Perhaps I’m missing something, as I often do, but from what I see, the faster this whole thing shakes out the better.

@MatiGreenspan
eToro, Senior Market Analyst

Today’s Highlights

Record Breaking Stocks

2 Euro Headwinds

Red Cryptos

Please note: All data, figures & graphs are valid as of February 1st. All trading carries risk. Only risk capital you can afford to lose.

Traditional Markets

Despite the pullback in the stock market at the beginning of the week. January has ended by breaking several records on Wall Street.

The Dow Jones has closed it’s 10th consecutive month in the green, making it the longest streak of monthly gains since 1959 and the S&P500 has had its best start of the year since 1997.

The US Dollar, on the other hand, is not having a fab year and has extended the losses seen in 2017.

As if things weren’t bad enough for the buck. Janet Yellen got a bit aggressive yesterday on inflation. Stating that it may be coming sooner than expected. Yellen out!!

On the one hand, that could be good for the Dollar since the Fed will likely raise their rates quicker once Jerome Powell takes over, on the other hand it means that inflation is coming.

I might need to rethink what I wrote in the opening letter about the US and inflation. :/

Over to Europe

The Dax in Germany has been rather patient as they wait for Angela Merkel to put her government together. The country has been in political deadlock since the elections on September 24th.

The stocks did in fact rally after Merkel’s apparent victory (yellow circle) however it seems to have been flip-flopping and hasn’t made any significant moves since then.

The Euro on the other hand has been rather strong. Perhaps in the face of a weaker Dollar, or due to a tighter stance from the European Central Bank.

Either way, over the next month focus will likely shift to their fourth largest economy. Elections are coming in Italy on March 4th and things don’t look pretty.

The anti-establishment Five Star Movement (yellow) has been gaining strength but more notably, the center-left Democratic Party (red) has been losing popularity.

Europe seems to be impervious to political risk ever since Marine Le Pen’s defeat in France. It’s not clear why more people aren’t talking about the Italians at this point.

Crypto Watch

As I’m writing, things are rather red in crypto-land. Despite what it looks like on the short term charts and the FUD on the front pages, January’s loss needs to be seen as a reaction to the gains from November and December.

Here’s a chart that was posted yesterday by @Liamdavies, who sees this entire falling wedge as a bullish indicator.

Of course, we always need to hammer home the risk disclaimers when it comes to crypto, there is always a chance of everything going to zero, which is why it pays to diversify, diversify, diversify!!!

Use proper money management. If more than 20% of your overall assets is on cryptocurrencies you are taking an enormous risk!!!

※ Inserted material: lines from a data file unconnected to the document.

-- pv_equiv track=rewrite | github.com/sonic-net/sonic-mgmt | test_analyzer/pr_binary_search/binary_plan.py | compute_indices
-- ===== SOURCE A (Python) =====
-- from typing import List, Dict, Optional, Tuple
--
-- def compute_indices(left: int, right: int, f: int) -> List[int]:
--     """
--     Divide [left,right] into f segments (f>=1), return boundary point indices (length = f-1).
--     Each segment length differs by at most 1.
--     """
--     n = right - left + 1
--     if f <= 1 or n <= 1:
--         return []
--     q, r = divmod(n, f)
--     sizes = [q+1]*r + [q]*(f-r)
--     indices = []
--     prefix = 0
--     for j in range(len(sizes)-1):
--         prefix += sizes[j]
--         idx = left + prefix - 1
--         if not indices or idx > indices[-1]:
--             indices.append(idx)
--     return indices
-- ===== SOURCE B (Python) =====
-- def compute_indices(left, right, f):
--     n = right - left + 1
--     if f <= 1 or n <= 1:
--         return []
--     q, r = divmod(n, f)
--     if q == 0:
--         # more segments than elements: every element is its own boundary
--         return list(range(left, right + 1))
--     return [left + k * q + min(k, r) - 1 for k in range(1, f)]
-- ===== Notes on version B (the rewrite author's own statement) =====
-- stated objective: simpler
-- what changed: Replaced the materialized sizes list, running prefix sum and last-element dedup guard by direct construction: when q=0 the result is exactly range(left, right+1), otherwise each boundary is the closed form left + k*q + min(k,r) - 1, so no loop state and no dedup are needed.
import Mathlib
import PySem

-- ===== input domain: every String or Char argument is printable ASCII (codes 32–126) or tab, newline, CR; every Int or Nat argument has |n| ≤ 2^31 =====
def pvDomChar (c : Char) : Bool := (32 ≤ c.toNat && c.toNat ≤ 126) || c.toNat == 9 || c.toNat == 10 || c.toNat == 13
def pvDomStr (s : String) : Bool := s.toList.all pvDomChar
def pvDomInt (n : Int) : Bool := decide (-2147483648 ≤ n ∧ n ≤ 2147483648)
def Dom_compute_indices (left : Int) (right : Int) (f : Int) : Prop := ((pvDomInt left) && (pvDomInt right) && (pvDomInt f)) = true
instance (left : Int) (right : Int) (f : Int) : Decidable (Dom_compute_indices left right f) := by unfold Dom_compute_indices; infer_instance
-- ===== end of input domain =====

-- B replaces A's sizes list, running prefix sum and dedup guard by direct construction
-- (range(left,right+1) when q=0, else closed-form boundaries): simpler, same cost.


-- ===== PORT A =====
def compute_indices (left : Int) (right : Int) (f : Int) : List Int :=
  let n := right - left + 1
  if f ≤ 1 ∨ n ≤ 1 then []
  else
    let q := PySem.Int.floordiv n f
    let r := PySem.Int.mod n f
    let sizes := List.replicate r.toNat (q + 1) ++ List.replicate (f - r).toNat q
    let st := (List.range (sizes.length - 1)).foldl
      (fun (st : Int × List Int) j =>
        let pfx := st.1 + sizes.getD j 0
        let idx := left + pfx - 1
        if st.2 = [] ∨ idx > st.2.getLastD 0 then (pfx, st.2 ++ [idx])
        else (pfx, st.2))
      (0, [])
    st.2

-- ===== PORT B =====
def compute_indices_alt (left : Int) (right : Int) (f : Int) : List Int :=
  let n := right - left + 1
  if f ≤ 1 ∨ n ≤ 1 then []
  else
    let q := PySem.Int.floordiv n f
    let r := PySem.Int.mod n f
    if q = 0 then PySem.List.pyRange left (right + 1) 1
    else (PySem.List.pyRange 1 f 1).map (fun k => left + k * q + min k r - 1)

-- ===== PRECONDITION & SPEC =====
def Spec_compute_indices (left : Int) (right : Int) (f : Int) (out : List Int) : Prop := out = compute_indices_alt left right f
instance (left : Int) (right : Int) (f : Int) (out : List Int) : Decidable (Spec_compute_indices left right f out) := by unfold Spec_compute_indices; infer_instance

-- ===== CLAIM (what is proved, stated in full; the proofs are below) =====
def Claim_equal_compute_indices : Prop := ∀ (left : Int) (right : Int) (f : Int), Dom_compute_indices left right f → Spec_compute_indices left right f (compute_indices left right f)

-- ===== LEMMAS AND PROOFS =====

-- closed form of A's loop output: the first M boundary points
def pvOut (left q r : Int) (M : Nat) : List Int :=
  (List.range M).map (fun (j : Nat) => left + ((j : Int) + 1) * q + min ((j : Int) + 1) r - 1)

theorem pvOut_ne_nil (left q r : Int) (M : Nat) (h : 0 < M) : pvOut left q r M ≠ [] := by
  simp only [pvOut, ne_eq, List.map_eq_nil_iff, List.range_eq_nil]
  omega

theorem pvOut_getLastD (left q r : Int) (M : Nat) (h : 0 < M) :
    (pvOut left q r M).getLastD 0 = left + (M : Int) * q + min (M : Int) r - 1 := by
  obtain ⟨M', rfl⟩ : ∃ M', M = M' + 1 := ⟨M - 1, by omega⟩
  simp only [pvOut, List.range_succ, List.map_append, List.map_cons, List.map_nil,
    List.getLastD_concat]
  push_cast
  ring_nf

theorem pvOut_succ (left q r : Int) (M : Nat) :
    pvOut left q r (M + 1)
      = pvOut left q r M ++ [left + ((M : Int) + 1) * q + min ((M : Int) + 1) r - 1] := by
  simp [pvOut, List.range_succ]

theorem pv_sizes_getD (q r : Int) (s j : Nat) (hj : j < r.toNat + s) :
    (List.replicate r.toNat (q + 1) ++ List.replicate s q).getD j 0
      = if j < r.toNat then q + 1 else q := by
  rcases lt_or_ge j r.toNat with h | h
  · rw [if_pos h, List.getD_eq_getElem?_getD, List.getElem?_append_left (by simpa using h)]
    simp only [List.getElem?_replicate]
    rw [if_pos h]
    rfl
  · rw [if_neg (by omega), List.getD_eq_getElem?_getD,
      List.getElem?_append_right (by simpa using h)]
    simp only [List.length_replicate, List.getElem?_replicate]
    rw [if_pos (by omega)]
    rfl

-- loop invariant for A's fold
theorem pv_loop (left q r : Int) (fN : Nat) (hq : 0 ≤ q) (hr : 0 ≤ r)
    (hq0 : q = 0 → 1 ≤ r) (sizes : List Int)
    (hget : ∀ j : Nat, j < fN → sizes.getD j 0 = if j < r.toNat then q + 1 else q)
    (m : Nat) (hm : m ≤ fN) :
    (List.range m).foldl
      (fun (st : Int × List Int) j =>
        let pfx := st.1 + sizes.getD j 0
        let idx := left + pfx - 1
        if st.2 = [] ∨ idx > st.2.getLastD 0 then (pfx, st.2 ++ [idx])
        else (pfx, st.2))
      (0, [])
    = ((m : Int) * q + min (m : Int) r,
       pvOut left q r (if q = 0 then min m r.toNat else m)) := by
  induction m with
  | zero =>
    simp [pvOut, min_eq_left hr]
  | succ m ih =>
    have hmf : m < fN := by omega
    have hrz : (r.toNat : Int) = r := Int.toNat_of_nonneg hr
    rw [List.range_succ, List.foldl_append, ih (by omega), List.foldl_cons, List.foldl_nil]
    simp only [hget m hmf]
    by_cases hq' : q = 0
    · subst hq'
      have hr1 : 1 ≤ r := hq0 rfl
      simp only [eq_self_iff_true, if_true]
      by_cases hmr : m < r.toNat
      · rw [show min m r.toNat = m by omega, if_pos hmr, if_pos ?_]
        · simp only [Prod.mk.injEq]
          constructor
          · omega
          · rw [show min (m + 1) r.toNat = m + 1 by omega, pvOut_succ]
            congr 1
            simp only [List.cons.injEq, and_true]
            omega
        · rcases Nat.eq_zero_or_pos m with h0 | h0
          · subst h0; left; simp [pvOut]
          · right
            rw [pvOut_getLastD _ _ _ _ h0]
            omega
      · rw [show min m r.toNat = r.toNat by omega, if_neg hmr, if_neg ?_]
        · simp only [Prod.mk.injEq]
          constructor
          · omega
          · rw [show min (m + 1) r.toNat = r.toNat by omega]
        · push_neg
          refine ⟨pvOut_ne_nil _ _ _ _ (by omega), ?_⟩
          rw [pvOut_getLastD _ _ _ _ (by omega)]
          omega
    · have hq1 : 1 ≤ q := by omega
      simp only [if_neg hq']
      rw [if_pos ?_]
      · simp only [Prod.mk.injEq]
        constructor
        · rcases lt_or_ge (m : Int) r with h | h
          · rw [show min (↑(m+1) : Int) r = (↑(m+1) : Int) by omega,
              show min (↑m : Int) r = (↑m : Int) by omega,
              if_pos (show m < r.toNat by omega)]
            push_cast; ring
          · rw [show min (↑(m+1) : Int) r = r by omega,
              show min (↑m : Int) r = r by omega,
              if_neg (show ¬ m < r.toNat by omega)]
            push_cast; ring
        · rw [pvOut_succ]
          congr 1
          simp only [List.cons.injEq, and_true]
          rcases lt_or_ge (m : Int) r with h | h
          · rw [show min ((↑m : Int) + 1) r = (↑m : Int) + 1 by omega,
              show min (↑m : Int) r = (↑m : Int) by omega,
              if_pos (show m < r.toNat by omega)]
            push_cast; ring
          · rw [show min ((↑m : Int) + 1) r = r by omega,
              show min (↑m : Int) r = r by omega,
              if_neg (show ¬ m < r.toNat by omega)]
            push_cast; ring
      · rcases Nat.eq_zero_or_pos m with h0 | h0
        · subst h0; left; simp [pvOut]
        · right
          rw [pvOut_getLastD _ _ _ _ h0]
          rcases lt_or_ge (m : Int) r with h | h
          · rw [if_pos (show m < r.toNat by omega)]
            have hmm : min ((m : Int) + 1)  r ≥ min (m : Int) r := by omega
            linarith
          · rw [if_neg (show ¬ m < r.toNat by omega)]
            have hmm : min ((m : Int) + 1) r ≥ min (m : Int) r := by omega
            linarith

-- ===== VERDICT (by name: the statement is the Claim_ definition above) =====
theorem compute_indices_spec : Claim_equal_compute_indices := by
  unfold Claim_equal_compute_indices Spec_compute_indices
  intro left right f _
  simp only [compute_indices, compute_indices_alt]
  by_cases hg : f ≤ 1 ∨ right - left + 1 ≤ 1
  · rw [if_pos hg, if_pos hg]
  · rw [if_neg hg, if_neg hg]
    push_neg at hg
    obtain ⟨hf, hn2⟩ := hg
    set n := right - left + 1 with hndef
    set q := PySem.Int.floordiv n f with hqdef
    set r := PySem.Int.mod n f with hrdef
    have hf0 : 0 < f := by omega
    have hr0 : 0 ≤ r := by
      rw [hrdef, PySem.Int.mod_eq_emod_of_pos hf0]
      exact Int.emod_nonneg _ (by omega)
    have hrf : r < f := by
      rw [hrdef, PySem.Int.mod_eq_emod_of_pos hf0]
      exact Int.emod_lt_of_pos _ hf0
    have hq0 : 0 ≤ q := by
      rw [hqdef, PySem.Int.floordiv_eq_ediv_of_pos hf0]
      exact Int.ediv_nonneg (by omega) (by omega)
    have hdm : q * f + r = n := PySem.Int.floordiv_mul_add_mod n f
    have hq0' : q = 0 → 1 ≤ r := by intro h; rw [h] at hdm; omega
    have hrz : (r.toNat : Int) = r := Int.toNat_of_nonneg hr0
    have hlen : (List.replicate r.toNat (q + 1) ++ List.replicate (f - r).toNat q).length
        = f.toNat := by
      simp only [List.length_append, List.length_replicate]
      omega
    rw [hlen]
    rw [pv_loop left q r f.toNat hq0 hr0 hq0'
      (List.replicate r.toNat (q + 1) ++ List.replicate (f - r).toNat q)
      (fun j hj => pv_sizes_getD q r (f - r).toNat j (by omega))
      (f.toNat - 1) (by omega)]
    by_cases hqz : q = 0
    · rw [if_pos hqz, if_pos hqz]
      have hnr : n = r := by rw [hqz] at hdm; omega
      rw [show min (f.toNat - 1) r.toNat = r.toNat by omega]
      rw [PySem.List.pyRange_one]
      rw [show (right + 1 - left).toNat = r.toNat by omega]
      simp only [pvOut]
      apply List.map_congr_left
      intro j hj
      rw [List.mem_range] at hj
      rw [hqz]
      omega
    · rw [if_neg hqz, if_neg hqz]
      rw [PySem.List.pyRange_one]
      rw [show (f - 1).toNat = f.toNat - 1 by omega]
      simp only [pvOut, List.map_map]
      apply List.map_congr_left
      intro j hj
      simp only [Function.comp_apply]
      rw [show (1 : Int) + (j : Int) = (j : Int) + 1 by ring]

Rather, the best way to go is to spread your investments across the different stocks, indices, currencies, commodities, and ETFs that are on the platform. This can be done simply copying other investors with more experience or by using some of the copyfunds that are in the platform.

On Monday, our CEO and founder Yoni Assia will be hosting a webinar to deliver his outlook for 2018. Space is limited so if you’d like to be in the live event, please register now.

As always, let me know if you need assistance or if you have any questions. Have an amazing day ahead!!

This content is provided for information and educational purposes only and should not be considered to be investment advice or recommendation.

The outlook presented is a personal opinion of the analyst and does not represent an official position of eToro.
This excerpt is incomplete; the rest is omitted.